Stored items:
def pvTitles : List String := ["High Priority", "Medium Priority", "Low Priority"]

-- the loop body of B's single scan: state = (rec_html, prev)
def pvScanStep (st : String × Option Nat) (r : List (String × String)) : String × Option Nat :=
  let rank := pvRank (pvRget r "priority")
  let st :=
    if st.2 == some rank then st
    else
      ((if st.2.isSome then st.1 ++ "</div>" else st.1) ++
        "<h3>" ++ pvTitles.getD rank "" ++ "</h3><div class='recommendation-list'>", some rank)
  (st.1 ++ pvRecItemHtml r, st.2)

def generate_recommendations_section_py_alt (report_data : List (String × List (List (String × String)))) : String :=
  let recommendations := (((report_data.find? (fun p => p.1 == "recommendations")).map (fun p => p.2)).getD [])
  let recHtml := pvHeader
  let recHtml :=
    if recommendations.isEmpty then
      recHtml ++ "<p>No specific recommendations generated.</p>"
    else
      let ordered := PySem.List.sorted
        (recommendations.filter (fun r => ["High", "Medium", "Low"].contains (pvRget r "priority")))
        (fun r => pvRank (pvRget r "priority"))
      let st := ordered.foldl pvScanStep (recHtml, none)
      if st.2.isSome then st.1 ++ "</div>" else st.1
  recHtml ++ "</div>"

-- ===== PRECONDITION & SPEC =====
-- Pre_ excludes exactly the inputs on which the Python A raises KeyError: a recommendation
-- without a "priority" key, or one whose priority is High/Medium/Low but which lacks one of
-- the four keys the item template reads.
def Pre_generate_recommendations_section_py (report_data : List (String × List (List (String × String)))) : Prop :=
  ((((report_data.find? (fun p => p.1 == "recommendations")).map (fun p => p.2)).getD []).all
    (fun r =>
      (r.any (fun p => p.1 == "priority")) &&
      (!(pvRget r "priority" == "High" || pvRget r "priority" == "Medium" || pvRget r "priority" == "Low") ||
        ((r.any (fun p => p.1 == "category")) && (r.any (fun p => p.1 == "issue")) &&
         (r.any (fun p => p.1 == "recommendation")) && (r.any (fun p => p.1 == "metric")))))) = true
instance (report_data : List (String × List (List (String × String)))) : Decidable (Pre_generate_recommendations_section_py report_data) := by unfold Pre_generate_recommendations_section_py; infer_instance

def pvWitness_generate_recommendations_section_py : (List (String × List (List (String × String)))) :=
  [("recommendations", [[("priority", "High"), ("category", "c"), ("issue", "i"), ("recommendation", "r"), ("metric", "m")],
                        [("priority", "Other")]])]

def Spec_generate_recommendations_section_py (report_data : List (String × List (List (String × String)))) (out : String) : Prop := out = generate_recommendations_section_py_alt report_data
instance (report_data : List (String × List (List (String × String)))) (out : String) : Decidable (Spec_generate_recommendations_section_py report_data out) := by unfold Spec_generate_recommendations_section_py; infer_instance

-- ===== CLAIM (what is proved, stated in full; the proofs are below) =====
def Claim_equal_generate_recommendations_section_py : Prop := ∀ (report_data : List (String × List (List (String × String)))), Dom_generate_recommendations_section_py report_data → Pre_generate_recommendations_section_py report_data → Spec_generate_recommendations_section_py report_data (generate_recommendations_section_py report_data)

-- ===== LEMMAS AND PROOFS =====

-- insertBy skips a prefix it must not go before
theorem pv_insertBy_append {α : Type} (before : α → α → Bool) (x : α) (l1 l2 : List α)
    (h : ∀ y ∈ l1, before x y = false) :
    PySem.List.insertBy before x (l1 ++ l2) = l1 ++ PySem.List.insertBy before x l2 := by
  induction l1 with
  | nil => simp
  | cons a t ih =>
    have ha : before x a = false := h a (by simp)
    simp [PySem.List.insertBy, ha, ih (fun y hy => h y (by simp [hy]))]

-- insertBy goes to the front when it must go before everything
theorem pv_insertBy_front {α : Type} (before : α → α → Bool) (x : α) (l : List α)
    (h : ∀ y ∈ l, before x y = true) :
    PySem.List.insertBy before x l = x :: l := by
  cases l with
  | nil => simp [PySem.List.insertBy]
  | cons a t => simp [PySem.List.insertBy, h a (by simp)]

-- a stable sort with keys in {0,1,2} is the concatenation of the three filters, in key order
theorem pv_sorted_eq_filters {α : Type} (key : α → Nat) (xs : List α)
    (h : ∀ x ∈ xs, key x ≤ 2) :
    PySem.List.sorted xs key =
      xs.filter (fun x => key x == 0) ++ xs.filter (fun x => key x == 1) ++
        xs.filter (fun x => key x == 2) := by
  induction xs using List.reverseRecOn with
  | nil => simp [PySem.List.sorted_eq_foldl_insertBy]
  | append_singleton l a ih =>
    have hl : ∀ x ∈ l, key x ≤ 2 := fun x hx => h x (by simp [hx])
    have ha : key a ≤ 2 := h a (by simp)
    have hfold :
        PySem.List.sorted (l ++ [a]) key =
          PySem.List.insertBy (fun p q => decide (key p < key q)) a (PySem.List.sorted l key) := by
      simp [PySem.List.sorted_eq_foldl_insertBy]
    rw [hfold, ih hl]
    have hF0 : ∀ y ∈ l.filter (fun x => key x == 0), key y = 0 := by
      intro y hy; simpa using (List.of_mem_filter hy)
    have hF1 : ∀ y ∈ l.filter (fun x => key x == 1), key y = 1 := by
      intro y hy; simpa using (List.of_mem_filter hy)
    have hF2 : ∀ y ∈ l.filter (fun x => key x == 2), key y = 2 := by
      intro y hy; simpa using (List.of_mem_filter hy)
    interval_cases hk : (key a)
    · -- key a = 0 : skip block 0, insert before blocks 1,2
      rw [List.append_assoc,
        pv_insertBy_append _ _ _ _ (by intro y hy; simp [hF0 y hy, hk]),
        pv_insertBy_front _ _ _ (by
          intro y hy
          rcases List.mem_append.mp hy with hy1 | hy2
          · simp [hF1 y hy1, hk]
          · simp [hF2 y hy2, hk])]
      simp [List.filter_append, hk, List.append_assoc]
    · -- key a = 1 : skip blocks 0,1, insert before block 2
      rw [show l.filter (fun x => key x == 0) ++ l.filter (fun x => key x == 1) ++ l.filter (fun x => key x == 2)
            = (l.filter (fun x => key x == 0) ++ l.filter (fun x => key x == 1)) ++ l.filter (fun x => key x == 2) by rw [List.append_assoc],
        pv_insertBy_append _ _ _ _ (by
          intro y hy
          rcases List.mem_append.mp hy with hy0 | hy1
          · simp [hF0 y hy0, hk]
          · simp [hF1 y hy1, hk]),
        pv_insertBy_front _ _ _ (by intro y hy; simp [hF2 y hy, hk])]
      simp [List.filter_append, hk, List.append_assoc]
    · -- key a = 2 : goes at the very end
      rw [PySem.List.insertBy_of_forall_not_before _ _ _ (by
        intro y hy
        rcases List.mem_append.mp hy with hy01 | hy2
        · rcases List.mem_append.mp hy01 with hy0 | hy1
          · simp [hF0 y hy0, hk]
          · simp [hF1 y hy1, hk]
        · simp [hF2 y hy2, hk])]
      simp [List.filter_append, hk, List.append_assoc]

-- pull the accumulator out of an item-rendering fold
theorem pv_items_shift (g : List (List (String × String))) (s t : String) :
    g.foldl (fun a r => a ++ pvRecItemHtml r) (s ++ t) =
      s ++ g.foldl (fun a r => a ++ pvRecItemHtml r) t := by
  induction g generalizing t with
  | nil => simp
  | cons r g ih => simp [List.foldl_cons, String.append_assoc, ih]

-- the scan over a run of constant rank, starting inside that run: items only
theorem pv_scan_run (g : List (List (String × String))) (k : Nat)
    (hg : ∀ r ∈ g, pvRank (pvRget r "priority") = k) (s : String) :
    g.foldl pvScanStep (s, some k) =
      (g.foldl (fun a r => a ++ pvRecItemHtml r) s, some k) := by
  induction g generalizing s with
  | nil => simp
  | cons r g ih =>
    have hr := hg r (by simp)
    simp only [List.foldl_cons, pvScanStep, hr, beq_self_eq_true, if_pos]
    exact ih (fun x hx => hg x (by simp [hx])) _

-- the scan over a whole nonempty block of rank k, entered with prev ≠ some k
theorem pv_scan_block (g : List (List (String × String))) (k : Nat)
    (hg : ∀ r ∈ g, pvRank (pvRget r "priority") = k) (hne : g ≠ [])
    (s : String) (prev : Option Nat) (hprev : prev ≠ some k) :
    g.foldl pvScanStep (s, prev) =
      (g.foldl (fun a r => a ++ pvRecItemHtml r)
        ((if prev.isSome then s ++ "</div>" else s) ++
          "<h3>" ++ pvTitles.getD k "" ++ "</h3><div class='recommendation-list'>"), some k) := by
  cases g with
  | nil => exact absurd rfl hne
  | cons r g =>
    have hr := hg r (by simp)
    have hb : (prev == some k) = false := by simp [hprev]
    simp only [List.foldl_cons, pvScanStep, hr, hb, Bool.false_eq_true, if_false]
    exact pv_scan_run g k (fun x hx => hg x (by simp [hx])) _

-- ===== VERDICT (by name: the statement is the Claim_ definition above) =====
theorem generate_recommendations_section_py_spec : Claim_equal_generate_recommendations_section_py := by
  intro report_data _ _
  unfold Spec_generate_recommendations_section_py
  unfold generate_recommendations_section_py generate_recommendations_section_py_alt
  set recs := (((report_data.find? (fun p => p.1 == "recommendations")).map (fun p => p.2)).getD []) with hrecs
  by_cases hemp : recs.isEmpty
  · simp [hemp]
  · simp only [hemp, if_neg, Bool.false_eq_true, if_false]
    -- identify B's sorted list with A's three filters
    have hkey : ∀ r ∈ recs.filter (fun r => ["High", "Medium", "Low"].contains (pvRget r "priority")),
        pvRank (pvRget r "priority") ≤ 2 := by
      intro r _; unfold pvRank; split_ifs <;> omega
    rw [pv_sorted_eq_filters _ _ hkey]
    have hF : ∀ (i : Nat) (v : String), pvRank v = i →
        (∀ r : List (String × String),
          ((pvRank (pvRget r "priority") == i) && (["High", "Medium", "Low"].contains (pvRget r "priority")))
            = (pvRget r "priority" == v)) →
        (recs.filter (fun r => ["High", "Medium", "Low"].contains (pvRget r "priority"))).filter
            (fun r => pvRank (pvRget r "priority") == i)
          = recs.filter (fun r => pvRget r "priority" == v) := by
      intro i v _ hp
      rw [List.filter_filter]
      exact List.filter_congr (fun r _ => hp r)
    have hp0 : ∀ r : List (String × String),
        ((pvRank (pvRget r "priority") == 0) && (["High", "Medium", "Low"].contains (pvRget r "priority")))
          = (pvRget r "priority" == "High") := by
      intro r
      by_cases h0 : pvRget r "priority" = "High" <;>
        by_cases h1 : pvRget r "priority" = "Medium" <;>
          by_cases h2 : pvRget r "priority" = "Low" <;> simp_all [pvRank]
    have hp1 : ∀ r : List (String × String),
        ((pvRank (pvRget r "priority") == 1) && (["High", "Medium", "Low"].contains (pvRget r "priority")))
          = (pvRget r "priority" == "Medium") := by
      intro r
      by_cases h0 : pvRget r "priority" = "High" <;>
        by_cases h1 : pvRget r "priority" = "Medium" <;>
          by_cases h2 : pvRget r "priority" = "Low" <;> simp_all [pvRank]
    have hp2 : ∀ r : List (String × String),
        ((pvRank (pvRget r "priority") == 2) && (["High", "Medium", "Low"].contains (pvRget r "priority")))
          = (pvRget r "priority" == "Low") := by
      intro r
      by_cases h0 : pvRget r "priority" = "High" <;>
        by_cases h1 : pvRget r "priority" = "Medium" <;>
          by_cases h2 : pvRget r "priority" = "Low" <;> simp_all [pvRank]
    rw [hF 0 "High" rfl hp0, hF 1 "Medium" rfl hp1, hF 2 "Low" rfl hp2]
    set F0 := recs.filter (fun r => pvRget r "priority" == "High") with hF0d
    set F1 := recs.filter (fun r => pvRget r "priority" == "Medium") with hF1d
    set F2 := recs.filter (fun r => pvRget r "priority" == "Low") with hF2d
    have hr0 : ∀ r ∈ F0, pvRank (pvRget r "priority") = 0 := by
      intro r hr; have := List.of_mem_filter hr; simp_all [pvRank]
    have hr1 : ∀ r ∈ F1, pvRank (pvRget r "priority") = 1 := by
      intro r hr; have := List.of_mem_filter hr; simp_all [pvRank]
    have hr2 : ∀ r ∈ F2, pvRank (pvRget r "priority") = 2 := by
      intro r hr; have := List.of_mem_filter hr; simp_all [pvRank]
    -- both sides by case analysis on which blocks are empty
    simp only [List.foldl_cons, List.foldl_nil, List.foldl_append]
    by_cases h0 : F0 = [] <;> by_cases h1 : F1 = [] <;> by_cases h2 : F2 = [] <;>
      simp only [h0, h1, h2, List.foldl_nil, List.isEmpty_iff] <;>
      [skip;
       rw [pv_scan_block F2 2 hr2 h2 _ none (by simp)];
       rw [pv_scan_block F1 1 hr1 h1 _ none (by simp)];
       rw [pv_scan_block F1 1 hr1 h1 _ none (by simp), pv_scan_block F2 2 hr2 h2 _ (some 1) (by simp)];
       rw [pv_scan_block F0 0 hr0 h0 _ none (by simp)];
       rw [pv_scan_block F0 0 hr0 h0 _ none (by simp), pv_scan_block F2 2 hr2 h2 _ (some 0) (by simp)];
       rw [pv_scan_block F0 0 hr0 h0 _ none (by simp), pv_scan_block F1 1 hr1 h1 _ (some 0) (by simp)];
       rw [pv_scan_block F0 0 hr0 h0 _ none (by simp), pv_scan_block F1 1 hr1 h1 _ (some 0) (by simp),
           pv_scan_block F2 2 hr2 h2 _ (some 1) (by simp)]] <;>
      simp [h0, h1, h2, pvTitles, pv_items_shift, String.append_assoc]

Task to carry out
Exact copies of the lines from the start of the data up to the line holding "-- the four keys the item template reads.", both included, are all that is needed.

Exercise response
def pvTitles : List String := ["High Priority", "Medium Priority", "Low Priority"]

-- the loop body of B's single scan: state = (rec_html, prev)
def pvScanStep (st : String × Option Nat) (r : List (String × String)) : String × Option Nat :=
  let rank := pvRank (pvRget r "priority")
  let st :=
    if st.2 == some rank then st
    else
      ((if st.2.isSome then st.1 ++ "</div>" else st.1) ++
        "<h3>" ++ pvTitles.getD rank "" ++ "</h3><div class='recommendation-list'>", some rank)
  (st.1 ++ pvRecItemHtml r, st.2)

def generate_recommendations_section_py_alt (report_data : List (String × List (List (String × String)))) : String :=
  let recommendations := (((report_data.find? (fun p => p.1 == "recommendations")).map (fun p => p.2)).getD [])
  let recHtml := pvHeader
  let recHtml :=
    if recommendations.isEmpty then
      recHtml ++ "<p>No specific recommendations generated.</p>"
    else
      let ordered := PySem.List.sorted
        (recommendations.filter (fun r => ["High", "Medium", "Low"].contains (pvRget r "priority")))
        (fun r => pvRank (pvRget r "priority"))
      let st := ordered.foldl pvScanStep (recHtml, none)
      if st.2.isSome then st.1 ++ "</div>" else st.1
  recHtml ++ "</div>"

-- ===== PRECONDITION & SPEC =====
-- Pre_ excludes exactly the inputs on which the Python A raises KeyError: a recommendation
-- without a "priority" key, or one whose priority is High/Medium/Low but which lacks one of
-- the four keys the item template reads.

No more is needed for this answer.